A New Era Begins for the Energy Industry

Our new website is about to go live... A new era begins for the energy industry... The latest from OPEC... U.S. shale oil returns... 'They're about to find out how efficient the U.S. producers have become'...


A quick announcement to begin today's Digest...

As many of you know, we launched "beta" access to our redesigned Stansberry Research subscriber website last fall. Since then, subscribers have had the opportunity to test-drive the new design and features.

Thanks to your participation and feedback, we've made great strides in refining the design and working out the bugs over the past several months... And we are now pleased to announce our new website will go live starting tomorrow.

What does this mean for you? You will continue to log in to your account at www.stansberryresearch.com as usual.

If you previously opted in to the beta release, you will automatically be granted access to the new members site. If you did not opt in to the beta – or have not logged in to the subscribers-only website for some time – you will be asked to reset your password. This is part of our new and enhanced account-security features.

From there, you will see a brief overview video explaining how to navigate the new site and use all its new features. If you experience any problems, please be sure to check the Help section for frequently asked questions ("FAQs") regarding the new site. And of course, you can also reach out to our dedicated customer service team if needed.

We hope you enjoy all of the improvements we've made to help you get the most out of your Stansberry Research subscriptions. And please let us know what you think at feedback@stansberryresearch.com.

This morning, President Donald Trump signed two executive orders...

The orders were to "advance" the construction of the Keystone XL and Dakota Access oil pipeline projects.

As Bloomberg reported, it's not yet clear what "mechanism" the orders would use to advance the projects, both of which were blocked by the Obama administration. But today's actions are a clear sign that the recent era of heavy-handed energy regulation is over. As Trump himself put it in an earlier meeting this morning...

Our friends that want to build in the United States, they go many, many years and then they can't get the environmental permit over something that nobody ever heard of before. And it's absolutely crazy. I am, to a large extent, an environmentalist. I believe in it. But it's out of control... We're going to make a very short process, and we're going to either give you your permits or we're not going to give you your permits, but you're going to know very quickly... And generally speaking we're going to be giving you your permits.

We're going to make the process much more simple for the oil companies and everybody else that wants to do business in the United States.

Elsewhere in the energy markets, OPEC continues to talk up oil prices...

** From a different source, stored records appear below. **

-- pv_equiv track=rewrite | github.com/key2357/vcs_django | backend/util.py | msv_periodicity
-- ===== SOURCE A (Python) =====
-- def msv_periodicity(test_tuple):
--     periodicity_count = []
--     for i in range(len(test_tuple)):
--         periodicity_count.append(0)
--
--     for i in range(len(test_tuple)):
--         leaf_half = int((len(test_tuple) - i) / 2)
--         for j in range(2, leaf_half + 1):
--             is_break = False
--             if test_tuple[i: i + j] == test_tuple[i + j: i + 2*j]:
--                 is_continue = True
--                 periodicity_temp = 2
--                 start_index = i + 2 * j
--                 end_index = i + 2 * j
--                 while is_continue:
--                     if test_tuple[start_index: start_index+j] == test_tuple[i: i + j]:
--                         periodicity_temp += 1
--                         is_continue = True
--                         start_index += j
--                         end_index = start_index
--                     else:
--                         is_break =True
--                         is_continue = False
--
--                 for k in range(i, end_index):
--                     if periodicity_count[k] < periodicity_temp:
--                         periodicity_count[k] = periodicity_temp
--             if is_break:
--                 break
--     return periodicity_count
-- ===== SOURCE B (Python) =====
-- def _lcp(t, a, b):
--     # length of the longest match t[a+k] == t[b+k] (k = 0,1,...), scanning once
--     n = len(t)
--     m = 0
--     while b + m < n and t[a + m] == t[b + m]:
--         m += 1
--     return m
--
--
-- def msv_periodicity(test_tuple):
--     n = len(test_tuple)
--     res = [0] * n
--     for i in range(n):
--         for j in range(2, (n - i) // 2 + 1):
--             m = _lcp(test_tuple, i, i + j)
--             if m >= j:
--                 t = m // j + 1
--                 for k in range(i, i + t * j):
--                     if res[k] < t:
--                         res[k] = t
--                 break
--     return res
-- ===== Notes on version B (the rewrite author's own statement) =====
-- stated objective: faster
-- what changed: Instead of A's repeated slice-vs-slice block comparisons plus a while loop that counts repeated blocks one at a time, B computes a single longest-common-extension scan lcp(i, i+j) per candidate period and obtains the repetition count and the covered range in closed form as m//j + 1, avoiding all slice copies and the block-counting loop.
import Mathlib
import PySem

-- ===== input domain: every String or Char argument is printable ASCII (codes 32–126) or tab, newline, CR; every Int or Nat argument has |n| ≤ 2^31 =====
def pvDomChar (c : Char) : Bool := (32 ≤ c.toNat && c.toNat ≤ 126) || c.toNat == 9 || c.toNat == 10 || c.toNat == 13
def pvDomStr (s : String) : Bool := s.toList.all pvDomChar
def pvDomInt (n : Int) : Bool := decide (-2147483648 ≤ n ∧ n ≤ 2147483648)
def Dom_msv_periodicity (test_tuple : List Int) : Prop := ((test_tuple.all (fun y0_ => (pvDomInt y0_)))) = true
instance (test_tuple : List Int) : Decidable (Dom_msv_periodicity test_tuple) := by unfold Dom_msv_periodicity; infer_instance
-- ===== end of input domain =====

-- B replaces A's block-by-block slice comparisons and counting while-loop by one
-- longest-common-extension scan per candidate period and a closed-form count m / j + 1.

-- shared helper: 'for k in range(i, e): if counts[k] < t: counts[k] = t'
-- (both sources contain this identical loop; every call site keeps k < counts.length)
def pvUpdR (counts : List Int) (i e : Nat) (t : Int) : List Int :=
  (List.range' i (e - i)).foldl (fun c k => if c.getD k 0 < t then c.set k t else c) counts

-- ===== PORT A =====
-- the 'while is_continue' loop; fuel (tt.length + 1) only makes it total — the loop
-- advances start by j ≥ 2 and stops once start ≥ tt.length, so fuel is never exhausted
def pvWhileA (tt : List Int) (i j : Nat) : Nat → Nat → Nat → Nat × Nat
  | 0, t, start => (t, start)
  | fuel+1, t, start =>
    if PySem.List.slice tt (some (start : Int)) (some ((start + j : Nat) : Int)) =
       PySem.List.slice tt (some (i : Int)) (some ((i + j : Nat) : Int))
    then pvWhileA tt i j fuel (t+1) (start+j)
    else (t, start)

-- the 'for j in range(2, leaf_half + 1)' loop with its break
def pvInnerA (tt : List Int) (i : Nat) : List Nat → List Int → List Int
  | [], counts => counts
  | j :: rest, counts =>
    if PySem.List.slice tt (some (i : Int)) (some ((i + j : Nat) : Int)) =
       PySem.List.slice tt (some ((i + j : Nat) : Int)) (some ((i + 2*j : Nat) : Int))
    then
      let r := pvWhileA tt i j (tt.length + 1) 2 (i + 2*j)
      pvUpdR counts i r.2 (r.1 : Int)  -- update, then 'break'
    else pvInnerA tt i rest counts

-- int((n－i)/2) = (n−i) // 2 for nonnegative ints (exact below 2^52)
def msv_periodicity (test_tuple : List Int) : List Int :=
  let n := test_tuple.length
  let init := (List.range n).foldl (fun acc _ => acc ++ [(0 : Int)]) []
  (List.range n).foldl (fun counts i =>
    pvInnerA test_tuple i (List.range' 2 ((n - i)/2 + 1 - 2)) counts) init

-- ===== PORT B =====
-- _lcp: 'm = 0; while b + m < n and t[a+m] == t[b+m]: m += 1; return m'
def pvLcp (tt : List Int) (a b : Nat) : Nat :=
  if _h : b < tt.length then
    if tt.getD a 0 = tt.getD b 0 then pvLcp tt (a+1) (b+1) + 1 else 0
  else 0
termination_by tt.length - b

def pvInnerB (tt : List Int) (i : Nat) : List Nat → List Int → List Int
  | [], counts => counts
  | j :: rest, counts =>
    let m := pvLcp tt i (i + j)
    if j ≤ m then
      pvUpdR counts i (i + (m / j + 1) * j) ((m / j + 1 : Nat) : Int)  -- then 'break'
    else pvInnerB tt i rest counts

def msv_periodicity_alt (test_tuple : List Int) : List Int :=
  let n := test_tuple.length
  (List.range n).foldl (fun counts i =>
    pvInnerB test_tuple i (List.range' 2 ((n - i)/2 + 1 - 2)) counts)
    (List.replicate n 0)

-- ===== PRECONDITION & SPEC =====
def Spec_msv_periodicity (test_tuple : List Int) (out : List Int) : Prop := out = msv_periodicity_alt test_tuple
instance (test_tuple : List Int) (out : List Int) : Decidable (Spec_msv_periodicity test_tuple out) := by unfold Spec_msv_periodicity; infer_instance

-- ===== CLAIM (what is proved, stated in full; the proofs are below) =====
def Claim_equal_msv_periodicity : Prop := ∀ (test_tuple : List Int), Dom_msv_periodicity test_tuple → Spec_msv_periodicity test_tuple (msv_periodicity test_tuple)

-- ===== LEMMAS AND PROOFS =====

-- pvLcp computes the longest pointwise match t[a+p] = t[b+p]
theorem pvLcp_ge_iff (tt : List Int) (k : Nat) : ∀ (a b : Nat), a ≤ b →
    (k ≤ pvLcp tt a b ↔ ∀ p < k, b + p < tt.length ∧ tt[a+p]? = tt[b+p]?) := by
  induction k with
  | zero => intro a b _; simp
  | succ k ih =>
    intro a b hab
    rw [pvLcp]
    by_cases hb : b < tt.length
    · have ha : a < tt.length := lt_of_le_of_lt hab hb
      have hAB : (tt[a]? = tt[b]?) ↔ tt.getD a 0 = tt.getD b 0 := by
        simp [List.getD_eq_getElem?_getD, List.getElem?_eq_getElem ha,
              List.getElem?_eq_getElem hb]
      rw [dif_pos hb]
      by_cases he : tt.getD a 0 = tt.getD b 0
      · rw [if_pos he, Nat.add_le_add_iff_right, ih (a+1) (b+1) (by omega)]
        constructor
        · intro H p hp
          match p with
          | 0 => exact ⟨by omega, by simpa using hAB.mpr he⟩
          | p+1 =>
            obtain ⟨h1, h2⟩ := H p (by omega)
            refine ⟨by omega, ?_⟩
            rw [show a+(p+1) = a+1+p from by omega, show b+(p+1) = b+1+p from by omega]
            exact h2
        · intro H p hp
          obtain ⟨h1, h2⟩ := H (p+1) (by omega)
          refine ⟨by omega, ?_⟩
          rw [show a+1+p = a+(p+1) from by omega, show b+1+p = b+(p+1) from by omega]
          exact h2
      · rw [if_neg he]
        constructor
        · intro h; exact absurd h (by omega)
        · intro H
          exfalso; apply he
          obtain ⟨h1, h2⟩ := H 0 (by omega)
          exact hAB.mp (by simpa using h2)
    · rw [dif_neg hb]
      constructor
      · intro h; exact absurd h (by omega)
      · intro H
        exfalso; exact hb (by have := (H 0 (by omega)).1; omega)

theorem pvLcp_le (tt : List Int) (a b : Nat) (hab : a ≤ b) :
    pvLcp tt a b ≤ tt.length := by
  have h := pvLcp_ge_iff tt (pvLcp tt a b) a b hab
  generalize hgen : pvLcp tt a b = X at h ⊢
  clear hgen
  have h1 := h.mp (Nat.le_refl _)
  rcases Nat.eq_zero_or_pos X with hz | hz
  · omega
  · have h2 := (h1 (X - 1) (by omega)).1
    omega

theorem pvSeg_eq_iff (tt : List Int) (a b j : Nat) :
    ((tt.drop b).take j = (tt.drop a).take j) ↔ ∀ q < j, tt[b+q]? = tt[a+q]? := by
  constructor
  · intro h q hq
    have := congrArg (fun l => l[q]?) h
    simpa [List.getElem?_take, List.getElem?_drop, hq] using this
  · intro H
    apply List.ext_getElem?
    intro q
    by_cases hq : q < j
    · simpa [List.getElem?_take, List.getElem?_drop, hq] using H q hq
    · simp [hq]

-- transitive chain: a p<k pointwise period j propagates over c whole blocks
theorem pvChain (tt : List Int) (i j k : Nat)
    (hG : ∀ p < k, tt[i+p]? = tt[i+j+p]?) :
    ∀ c q, q < j → c*j ≤ k → tt[i+q]? = tt[i + c*j + q]? := by
  intro c
  induction c with
  | zero =>
    intro q _ _
    rw [show i + 0*j + q = i + q from by omega]
  | succ c ih =>
    intro q hq hck
    have hs : (c+1)*j = c*j + j := by rw [Nat.add_mul, Nat.one_mul]
    have h1 := ih q hq (by omega)
    have h2 := hG (c*j + q) (by omega)
    rw [h1, show i + c*j + q = i + (c*j+q) from by omega, h2,
        show i + j + (c*j+q) = i + (c+1)*j + q from by omega]

theorem pvBlock_iff (tt : List Int) (i j s : Nat) (_hj : 1 ≤ j) (hn : i + 2*j ≤ tt.length)
    (hinv : s*j ≤ pvLcp tt i (i+j)) :
    ((tt.drop (i+(s+1)*j)).take j = (tt.drop i).take j) ↔ (s+1)*j ≤ pvLcp tt i (i+j) := by
  have hge1 := pvLcp_ge_iff tt ((s+1)*j) i (i+j) (Nat.le_add_right i j)
  have hge0 := pvLcp_ge_iff tt (s*j) i (i+j) (Nat.le_add_right i j)
  rw [pvSeg_eq_iff, hge1]
  have hGinv := hge0.mp hinv
  clear hge0 hge1 hinv
  have hG : ∀ p < s*j, tt[i+p]? = tt[i+j+p]? := fun p hp => (hGinv p hp).2
  have hs : (s+1)*j = s*j + j := by rw [Nat.add_mul, Nat.one_mul]
  constructor
  · intro H p hp
    by_cases hps : p < s*j
    · exact hGinv p hps
    · have hqj : p - s*j < j := by omega
      have hiq := (pvChain tt i j (s*j) hG s (p - s*j) hqj le_rfl).symm
      have hH := H (p - s*j) hqj
      have hiq_lt : i + (p - s*j) < tt.length := by omega
      have hlen : i + (s+1)*j + (p - s*j) < tt.length := by
        have hsome : tt[i + (s+1)*j + (p - s*j)]? = tt[i + (p - s*j)]? := hH
        rw [List.getElem?_eq_getElem hiq_lt] at hsome
        obtain ⟨hlt, -⟩ := List.getElem?_eq_some_iff.mp hsome
        exact hlt
      refine ⟨by omega, ?_⟩
      rw [show i + p = i + s*j + (p - s*j) from by omega, hiq,
          show i + j + p = i + (s+1)*j + (p - s*j) from by omega, hH]
  · intro R q hq
    have hG2 : ∀ p < (s+1)*j, tt[i+p]? = tt[i+j+p]? := fun p hp => (R p hp).2
    exact (pvChain tt i j ((s+1)*j) hG2 (s+1) q hq le_rfl).symm

theorem pvWhileA_eq (tt : List Int) (i j : Nat) (hj : 1 ≤ j) (hn : i + 2*j ≤ tt.length) :
    ∀ (fuel s : Nat), s*j ≤ pvLcp tt i (i+j) → pvLcp tt i (i+j) / j ≤ s + fuel →
    pvWhileA tt i j fuel (s+1) (i+(s+1)*j) =
      (pvLcp tt i (i+j) / j + 1, i + (pvLcp tt i (i+j) / j + 1) * j) := by
  intro fuel
  induction fuel with
  | zero =>
    intro s h1 h2
    have hs : s ≤ pvLcp tt i (i+j) / j := (Nat.le_div_iff_mul_le hj).mpr h1
    clear h1
    generalize hq : pvLcp tt i (i+j) / j = q at hs h2 ⊢
    clear hq
    have he : q = s := Nat.le_antisymm (by omega) hs
    rw [he]
    rfl
  | succ fuel ih =>
    intro s h1 h2
    simp only [pvWhileA]
    rw [PySem.List.slice_natCast, PySem.List.slice_natCast,
        Nat.add_sub_cancel_left, Nat.add_sub_cancel_left]
    by_cases hc : (s+1)*j ≤ pvLcp tt i (i+j)
    · rw [if_pos ((pvBlock_iff tt i j s hj hn h1).mpr hc)]
      have hih := ih (s+1) hc
        (by rw [show s+1+fuel = s+(fuel+1) from by rw [Nat.add_right_comm, Nat.add_assoc]]; exact h2)
      rw [show i+(s+1)*j+j = i+((s+1)+1)*j from by
            rw [Nat.add_mul (s+1) 1 j, Nat.one_mul]; exact Nat.add_assoc _ _ _]
      exact hih
    · rw [if_neg (fun h => hc ((pvBlock_iff tt i j s hj hn h1).mp h))]
      have hdiv : pvLcp tt i (i+j) / j < s+1 :=
        (Nat.div_lt_iff_lt_mul hj).mpr (Nat.lt_of_not_le hc)
      have hs : s ≤ pvLcp tt i (i+j) / j := (Nat.le_div_iff_mul_le hj).mpr h1
      have he : pvLcp tt i (i+j) / j = s := Nat.le_antisymm (Nat.lt_succ_iff.mp hdiv) hs
      rw [he]

theorem pvInner_eq (tt : List Int) (i : Nat) :
    ∀ (js : List Nat) (counts : List Int), (∀ j ∈ js, 2 ≤ j ∧ i + 2*j ≤ tt.length) →
    pvInnerA tt i js counts = pvInnerB tt i js counts := by
  intro js
  induction js with
  | nil => intro counts _; rfl
  | cons j rest ih =>
    intro counts h
    obtain ⟨hj2, hn⟩ := h j List.mem_cons_self
    have hj : 1 ≤ j := Nat.le_of_succ_le hj2
    simp only [pvInnerA, pvInnerB]
    rw [PySem.List.slice_natCast, PySem.List.slice_natCast, Nat.add_sub_cancel_left,
        show i+2*j-(i+j) = j from by omega]
    have hb0 := pvBlock_iff tt i j 0 hj hn (by rw [Nat.zero_mul]; exact Nat.zero_le _)
    simp only [Nat.zero_add, Nat.one_mul] at hb0
    by_cases hc : j ≤ pvLcp tt i (i+j)
    · rw [if_pos (hb0.mpr hc).symm, if_pos hc]
      have hm := pvLcp_le tt i (i+j) (Nat.le_add_right i j)
      have hw := pvWhileA_eq tt i j hj hn (tt.length + 1) 1
        (by rw [Nat.one_mul]; exact hc)
        (le_trans (Nat.div_le_self _ _) (le_trans hm (by omega)))
      rw [show i+2*j = i+(1+1)*j from by norm_num, show (2:Nat) = 1+1 from rfl, hw]
    · rw [if_neg (fun hh => hc (hb0.mp hh.symm)), if_neg hc]
      exact ih counts (fun j' hj' => h j' (List.mem_cons_of_mem _ hj'))

-- ===== VERDICT (by name: the statement is the Claim_ definition above) =====
theorem msv_periodicity_spec : Claim_equal_msv_periodicity := by
  intro tt _
  show msv_periodicity tt = msv_periodicity_alt tt
  simp only [msv_periodicity, msv_periodicity_alt]
  have hinit : ∀ nn : Nat, (List.range nn).foldl (fun acc _ => acc ++ [(0 : Int)]) [] =
      List.replicate nn 0 := by
    intro nn
    induction nn with
    | zero => rfl
    | succ k ihk => rw [List.range_succ, List.foldl_append, ihk, List.replicate_succ']; rfl
  rw [hinit]
  apply List.foldl_ext
  intro counts i _
  apply pvInner_eq
  intro j hj
  rw [List.mem_range'_1] at hj
  have hd : (tt.length - i)/2 * 2 ≤ tt.length - i := Nat.div_mul_le_self _ _
  exact ⟨by omega, by omega⟩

Following the group's latest meeting on Sunday, Saudi Arabia Minister of Energy Khalid al-Falih told reporters that its coalition of 24 OPEC and non-OPEC producers have cut production by a total of 1.5 million barrels per day since January 1. This is about 80% of the 1.8 million barrels per day they agreed to cut last December.

Al-Falih said Saudi Arabia has already exceeded its target – it promised to cut production by 500,000 barrels per day – as had Algeria and Kuwait. Others, like Iraq and Venezuela, have not yet reached their promised cuts. He said he hoped all 24 countries in the agreement would reach their targets in the next month, and predicted global oil supplies would return to "normal" levels by mid-year.

"Compliance is great – it's been really fantastic," he said. "Based on everything I know, I think it's been one of the best agreements we've had for a long time."

Of course, Al-Falih is speaking his "book"...

Saudi Arabia is OPEC's biggest producer and most influential member. Predictably, it has a lot to lose if the agreement unravels.

According to the International Energy Agency, it's still far too soon to tell if OPEC has cut production as significantly as Al-Falih says. In the meantime, while several members appear to be cooperating today, history suggests this is unlikely to last long.

More important, we're seeing more and more signs that OPEC's latest move to cut production may backfire... just as its gamble to flood the world with oil did in 2015.

In short, U.S. shale production is quietly bouncing back...

OPEC cuts – or rather, the expectation of OPEC cuts – have pushed prices high enough in recent months to make many U.S. producers profitable again. And they're ramping up production faster than many analysts expected.

As you can see in the following chart, U.S. oil production has already reversed much of last year's decline...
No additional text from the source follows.